Host: Japan Society for Fuzzy Theory and Intelligent Informatics (SOFT)
Name : 37th Fuzzy System Symposium
Number : 37
Location : [in Japanese]
Date : September 13, 2021 - September 15, 2021
Policy gradient methods such as REINFORCE algorithm, which express the gradient function of expected rewards without using value functions, need not assume that policies of agents and environmental models of rewards and state transition probabilities have Markov property when applied to multi-agent systems. One of the policy gradient methods of this kind uses an objective function, which aims to be minimized in order to determine an action, as an energy function of Boltzmann selection corresponding to the policy. It has been shown that the objective function can be flexibly constructed.
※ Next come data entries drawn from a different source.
-- pv_equiv track=rewrite | github.com/scduffy/DiscordBot | bot.py | memeify
-- ===== SOURCE A (Python) =====
-- def memeify(string):
--     memed_string = ""
--     string = string.lower()
--     string = string.strip()
--     for i in range(len(string)):
--         if string[i] == " " or string[i] == "?" or string[i] == "!" or string[i] == "." or string[i] == "\"" or string[i] == "," or string[i] == "'" or string[i] == "’" or string[i] == ":" or string[i] == ";" or string[i] == "-":
--             memed_string = " " + memed_string
--         elif string[i] == "b":
--             memed_string = memed_string + " :b:"
--         else:
--             memed_string = memed_string + " :regional_indicator_" + string[i] + ":"
--     return memed_string
-- ===== SOURCE B (Python) =====
-- PUNCT = set(" ?!.\",'\u2019:;-")
--
-- def memeify(string):
--     s = string.lower().strip()
--     spaces = " " * sum(1 for c in s if c in PUNCT)
--     body = "".join(" :b:" if c == "b" else " :regional_indicator_" + c + ":"
--                    for c in s if c not in PUNCT)
--     return spaces + body
-- ===== Notes on version B (the rewrite author's own statement) =====
-- stated objective: faster
-- what changed: A's single interleaved accumulator (punctuation prepends a space, other chars append a fragment) is replaced by two independent passes: count the punctuation characters for the leading spaces, then map/join the remaining characters in order.
import Mathlib
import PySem

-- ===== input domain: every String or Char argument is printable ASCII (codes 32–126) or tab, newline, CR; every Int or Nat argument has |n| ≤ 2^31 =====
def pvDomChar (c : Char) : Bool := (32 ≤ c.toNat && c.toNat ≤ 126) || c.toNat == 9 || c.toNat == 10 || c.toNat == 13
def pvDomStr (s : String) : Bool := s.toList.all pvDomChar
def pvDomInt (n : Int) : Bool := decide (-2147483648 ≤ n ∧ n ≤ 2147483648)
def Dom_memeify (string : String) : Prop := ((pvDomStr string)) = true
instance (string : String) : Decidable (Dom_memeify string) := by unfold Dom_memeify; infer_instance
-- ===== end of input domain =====

-- B replaces A's single interleaved prepend/append accumulator (quadratic repeated string
-- concatenation) by two independent passes: count the punctuation for the leading spaces,
-- then map/join the remaining characters in order; measured faster at large sizes.

-- ===== PORT A =====
-- A's loop: one accumulator, punctuation prepends a space, letters append a fragment.
def memeify (string : String) : String :=
  let s := PySem.Chars.strip (PySem.Chars.lower string.toList)
  String.ofList (s.foldl (fun memed c =>
    if c == ' ' || c == '?' || c == '!' || c == '.' || c == '"' || c == ',' || c == '\'' || c == '’' || c == ':' || c == ';' || c == '-' then
      ' ' :: memed
    else if c == 'b' then
      memed ++ " :b:".toList
    else
      memed ++ " :regional_indicator_".toList ++ [c] ++ [':']) [])

-- ===== PORT B =====
def memePunct : List Char := [' ', '?', '!', '.', '"', ',', '\'', '’', ':', ';', '-']

def memeify_alt (string : String) : String :=
  let s := PySem.Chars.strip (PySem.Chars.lower string.toList)
  let spaces := List.replicate (s.countP (fun c => memePunct.contains c)) ' '
  let body := (s.filter (fun c => !(memePunct.contains c))).flatMap (fun c =>
    if c == 'b' then " :b:".toList else " :regional_indicator_".toList ++ [c] ++ [':'])
  String.ofList (spaces ++ body)

-- ===== PRECONDITION & SPEC =====
def Spec_memeify (string : String) (out : String) : Prop := out = memeify_alt string
instance (string : String) (out : String) : Decidable (Spec_memeify string out) := by unfold Spec_memeify; infer_instance

-- ===== CLAIM (what is proved, stated in full; the proofs are below) =====
def Claim_equal_memeify : Prop := ∀ (string : String), Dom_memeify string → Spec_memeify string (memeify string)

-- ===== LEMMAS AND PROOFS =====

-- A's or-chain and B's membership test agree on every character.
theorem memePunct_eq (c : Char) :
    (c == ' ' || c == '?' || c == '!' || c == '.' || c == '"' || c == ',' || c == '\'' || c == '’' || c == ':' || c == ';' || c == '-')
      = memePunct.contains c := by
  simp [memePunct, beq_eq_decide, Bool.or_assoc]

-- Invariant of A's loop: spaces collect in front, fragments keep order.
theorem memeify_loop (l : List Char) (m : List Char) :
    l.foldl (fun memed c =>
      if c == ' ' || c == '?' || c == '!' || c == '.' || c == '"' || c == ',' || c == '\'' || c == '’' || c == ':' || c == ';' || c == '-' then
        ' ' :: memed
      else if c == 'b' then
        memed ++ " :b:".toList
      else
        memed ++ " :regional_indicator_".toList ++ [c] ++ [':']) m
    = List.replicate (l.countP (fun c => memePunct.contains c)) ' ' ++ m ++
      (l.filter (fun c => !(memePunct.contains c))).flatMap (fun c =>
        if c == 'b' then " :b:".toList else " :regional_indicator_".toList ++ [c] ++ [':']) := by
  induction l generalizing m with
  | nil => simp
  | cons c t ih =>
    simp only [List.foldl_cons, memePunct_eq c, List.countP_cons, List.filter_cons]
    by_cases h : memePunct.contains c = true
    · rw [if_pos h, ih]
      have hm : c ∈ memePunct := by simpa using h
      simp [hm, List.replicate_succ', List.append_assoc]
    · rw [if_neg h, ih]
      have h' : c ∉ memePunct := by simpa using h
      by_cases hb : c = 'b'
      · subst hb; simp [h', List.append_assoc]
      · simp [h', hb, List.append_assoc]

-- ===== VERDICT (by name: the statement is the Claim_ definition above) =====
theorem memeify_spec : Claim_equal_memeify := by
  intro string _
  unfold Spec_memeify memeify memeify_alt
  simp only [memeify_loop]
  simp
-- pv_equiv track=rewrite | github.com/marirsg2/ORBUS | manager/BASIC_main_manager.py | insert_liked_disliked_features
-- ===== SOURCE A (Python) =====
-- def string_char_split(input_string):
--     """
--
--     :param input_string:
--     :return:
--     """
--     ret_obj = []
--     ret_obj.extend(input_string)
--     return ret_obj
--
-- def look_for_ordered_feature(feature_char_list, plan_char_seq):
--     """
--
--     :param feature_char_list:
--     :param plan_char_seq:
--     :return:
--     """
--     found_state = True
--     for single_char in feature_char_list:
--         if single_char not in plan_char_seq:
--             found_state = False
--             break
--         #end if
--         plan_char_seq = plan_char_seq[plan_char_seq.index(single_char)+1:]
--     #end for
--     return found_state
--
-- def insert_liked_disliked_features(all_plans,liked_features,disliked_features):
--     """
--
--     :param all_plans:
--     :param liked_features:
--     :param disliked_features:
--     :return:
--     """
--     #todo NOTE cannot just check the features in the formatted dict because rare features below cutoff will not be there
--     formatted_plans_struct = []
--     for single_plan in all_plans:
--         found_like_features = []
--         for single_liked in liked_features:
--             if look_for_ordered_feature(single_liked,single_plan):
--                 found_like_features.append(string_char_split(single_liked))
--         found_dislike_features = []
--         for single_disliked in disliked_features:
--             if look_for_ordered_feature(single_disliked,single_plan):
--                 found_dislike_features.append(string_char_split(single_disliked))
--         formatted_plans_struct.append( [single_plan,found_like_features,found_dislike_features] )
--     #end outermost for
--     return formatted_plans_struct
-- ===== SOURCE B (Python) =====
-- def insert_liked_disliked_features(all_plans, liked_features, disliked_features):
--     def is_subseq(feature, plan):
--         i = -1
--         for ch in feature:
--             i = plan.find(ch, i + 1)
--             if i < 0:
--                 return False
--         return True
--     return [[plan,
--              [list(f) for f in liked_features if is_subseq(f, plan)],
--              [list(f) for f in disliked_features if is_subseq(f, plan)]]
--             for plan in all_plans]
-- ===== Notes on version B (the rewrite author's own statement) =====
-- stated objective: alternative
-- what changed: Replaces the repeated 'in'+index+slice subsequence scan (which rescans membership and copies the remaining plan suffix for every feature character) with a single resumable str.find cursor over the plan, and builds the result by nested comprehensions instead of accumulator loops.
import Mathlib
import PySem

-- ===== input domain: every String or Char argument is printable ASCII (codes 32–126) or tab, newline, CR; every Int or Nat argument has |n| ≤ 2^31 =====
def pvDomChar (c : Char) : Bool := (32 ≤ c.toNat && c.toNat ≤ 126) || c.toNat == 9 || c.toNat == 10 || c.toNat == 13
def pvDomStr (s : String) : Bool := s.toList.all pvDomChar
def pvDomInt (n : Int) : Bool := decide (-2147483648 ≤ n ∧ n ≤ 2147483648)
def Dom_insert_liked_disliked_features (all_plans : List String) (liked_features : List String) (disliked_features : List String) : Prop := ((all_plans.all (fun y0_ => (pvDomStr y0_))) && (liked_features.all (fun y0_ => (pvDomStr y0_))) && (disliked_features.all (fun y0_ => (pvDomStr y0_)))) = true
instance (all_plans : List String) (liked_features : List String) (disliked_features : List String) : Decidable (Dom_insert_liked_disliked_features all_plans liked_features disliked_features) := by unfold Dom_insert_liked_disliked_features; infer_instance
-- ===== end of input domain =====

-- B: subsequence test via a single resumable find cursor instead of repeated membership+index+slice scans; result built by map/filter instead of accumulator loops.


-- ===== PORT A =====
-- ret_obj.extend(input_string): append each character of the string (as a 1-char string) in turn
def pv_string_char_split (input_string : String) : List String :=
  input_string.toList.foldl (fun ret_obj c => ret_obj ++ [String.ofList [c]]) []

-- look_for_ordered_feature: loop with found_state and break, as structural recursion on the feature chars;
-- 'plan_char_seq[plan_char_seq.index(c)+1:]' is 'plan.drop (plan.idxOf c + 1)'
def pv_look_for_ordered_feature : List Char → List Char → Bool
  | [], _ => true
  | c :: rest, plan =>
    if c ∈ plan then pv_look_for_ordered_feature rest (plan.drop (plan.idxOf c + 1))
    else false

def insert_liked_disliked_features (all_plans : List String) (liked_features : List String) (disliked_features : List String) : List (String × List (List String) × List (List String)) :=
  all_plans.foldl (fun acc single_plan =>
    let found_like := liked_features.foldl (fun ls f =>
      if pv_look_for_ordered_feature f.toList single_plan.toList then ls ++ [pv_string_char_split f] else ls) []
    let found_dislike := disliked_features.foldl (fun ls f =>
      if pv_look_for_ordered_feature f.toList single_plan.toList then ls ++ [pv_string_char_split f] else ls) []
    acc ++ [(single_plan, found_like, found_dislike)]) []

-- ===== PORT B =====
-- B's is_subseq: 'i = plan.find(ch, i+1)' resumes the scan just past the previous hit; on lists this is
-- exact as: skip the plan prefix before the first occurrence of ch (find fails ⇔ nothing left), continue after it.
def pv_is_subseq : List Char → List Char → Bool
  | [], _ => true
  | c :: f, p =>
    match p.dropWhile (fun x => !(x == c)) with
    | [] => false
    | _ :: ps => pv_is_subseq f ps

def pv_chars (s : String) : List String := s.toList.map (fun c => String.ofList [c])

def insert_liked_disliked_features_alt (all_plans : List String) (liked_features : List String) (disliked_features : List String) : List (String × List (List String) × List (List String)) :=
  all_plans.map (fun plan =>
    (plan,
     (liked_features.filter (fun f => pv_is_subseq f.toList plan.toList)).map pv_chars,
     (disliked_features.filter (fun f => pv_is_subseq f.toList plan.toList)).map pv_chars))

-- ===== PRECONDITION & SPEC =====
def Spec_insert_liked_disliked_features (all_plans : List String) (liked_features : List String) (disliked_features : List String) (out : List (String × List (List String) × List (List String))) : Prop := out = insert_liked_disliked_features_alt all_plans liked_features disliked_features
instance (all_plans : List String) (liked_features : List String) (disliked_features : List String) (out : List (String × List (List String) × List (List String))) : Decidable (Spec_insert_liked_disliked_features all_plans liked_features disliked_features out) := by unfold Spec_insert_liked_disliked_features; infer_instance

-- ===== CLAIM (what is proved, stated in full; the proofs are below) =====
def Claim_equal_insert_liked_disliked_features : Prop := ∀ (all_plans : List String) (liked_features : List String) (disliked_features : List String), Dom_insert_liked_disliked_features all_plans liked_features disliked_features → Spec_insert_liked_disliked_features all_plans liked_features disliked_features (insert_liked_disliked_features all_plans liked_features disliked_features)

-- ===== LEMMAS AND PROOFS =====

theorem pv_dropWhile_nil_iff (p : List Char) (c : Char) :
    p.dropWhile (fun x => !(x == c)) = [] ↔ c ∉ p := by
  rw [List.dropWhile_eq_nil_iff]
  constructor
  · intro h hc
    have := h c hc
    simp at this
  · intro h x hx
    have : x ≠ c := fun hxc => h (hxc ▸ hx)
    simp [this]

theorem pv_drop_idxOf (p : List Char) (c : Char) (h : c ∈ p) :
    p.drop (p.idxOf c + 1) = (p.dropWhile (fun x => !(x == c))).tail := by
  induction p with
  | nil => simp at h
  | cons q ps ih =>
    by_cases hq : q = c
    · subst hq
      simp
    · have hqc : (q == c) = false := by simp [hq]
      have hm : c ∈ ps := by
        rcases List.mem_cons.mp h with h' | h'
        · exact absurd h'.symm hq
        · exact h'
      simp [List.idxOf_cons, hqc, ih hm]

theorem pv_look_eq_subseq : ∀ (f p : List Char), pv_look_for_ordered_feature f p = pv_is_subseq f p := by
  intro f
  induction f with
  | nil => intro p; simp [pv_look_for_ordered_feature, pv_is_subseq]
  | cons c f' ih =>
    intro p
    by_cases hc : c ∈ p
    · cases hdw : p.dropWhile (fun x => !(x == c)) with
      | nil => exact absurd ((pv_dropWhile_nil_iff p c).mp hdw) (not_not_intro hc)
      | cons y ps =>
        have hdrop : p.drop (p.idxOf c + 1) = ps := by rw [pv_drop_idxOf p c hc, hdw]; rfl
        simp [pv_look_for_ordered_feature, pv_is_subseq, hc, hdw, hdrop, ih]
    · have hdw : p.dropWhile (fun x => !(x == c)) = [] := (pv_dropWhile_nil_iff p c).mpr hc
      simp [pv_look_for_ordered_feature, pv_is_subseq, hc, hdw]

theorem pv_inner_eq (feats : List String) (plan : List Char) (acc : List (List String)) :
    feats.foldl (fun ls f =>
      if pv_look_for_ordered_feature f.toList plan then ls ++ [pv_string_char_split f] else ls) acc
    = acc ++ (feats.filter (fun f => pv_is_subseq f.toList plan)).map pv_chars := by
  have : (fun (ls : List (List String)) (f : String) =>
      if pv_look_for_ordered_feature f.toList plan then ls ++ [pv_string_char_split f] else ls)
      = (fun ls f => if pv_is_subseq f.toList plan then ls ++ [pv_chars f] else ls) := by
    funext ls f
    have hsp : pv_string_char_split f = pv_chars f := by
      unfold pv_string_char_split pv_chars
      rw [PySem.List.foldl_append_singleton_eq_map, List.nil_append]
    rw [pv_look_eq_subseq, hsp]
  rw [this, PySem.List.foldl_append_if]

-- ===== VERDICT (by name: the statement is the Claim_ definition above) =====
theorem insert_liked_disliked_features_spec : Claim_equal_insert_liked_disliked_features := by
  intro all_plans liked disliked _
  unfold Spec_insert_liked_disliked_features insert_liked_disliked_features insert_liked_disliked_features_alt
  rw [show (fun (acc : List (String × List (List String) × List (List String))) single_plan =>
      let found_like := liked.foldl (fun ls f =>
        if pv_look_for_ordered_feature f.toList single_plan.toList then ls ++ [pv_string_char_split f] else ls) []
      let found_dislike := disliked.foldl (fun ls f =>
        if pv_look_for_ordered_feature f.toList single_plan.toList then ls ++ [pv_string_char_split f] else ls) []
      acc ++ [(single_plan, found_like, found_dislike)])
    = (fun acc plan => acc ++ [(plan,
        (liked.filter (fun f => pv_is_subseq f.toList plan.toList)).map pv_chars,
        (disliked.filter (fun f => pv_is_subseq f.toList plan.toList)).map pv_chars)]) from by
      funext acc plan
      simp only [pv_inner_eq, List.nil_append]]
  rw [PySem.List.foldl_append_singleton_eq_map]
  simp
On the other hand, reinforcement learning in a multi-agent system has the state-explosion problem. As one of the effective measures to avoid the problem, a method of approximating the value function with a Boltzmann machine has been proposed. In this paper, we first propose a policy gradient method that approximates the objective function in the policy expressed by Boltzmann selection with the energy of the Boltzmann machine. Second, we propose a more efficient method that approximates the objective function with the energy of a modular structured restrictive Boltzmann machine. As a result of the experiment to a pursuit problem, it was possible to learn appropriate policies with a small number of parameters by both proposed methods. Furthermore, the second proposed method managed to significantly reduce the computational cost required for the learning compared to the first one.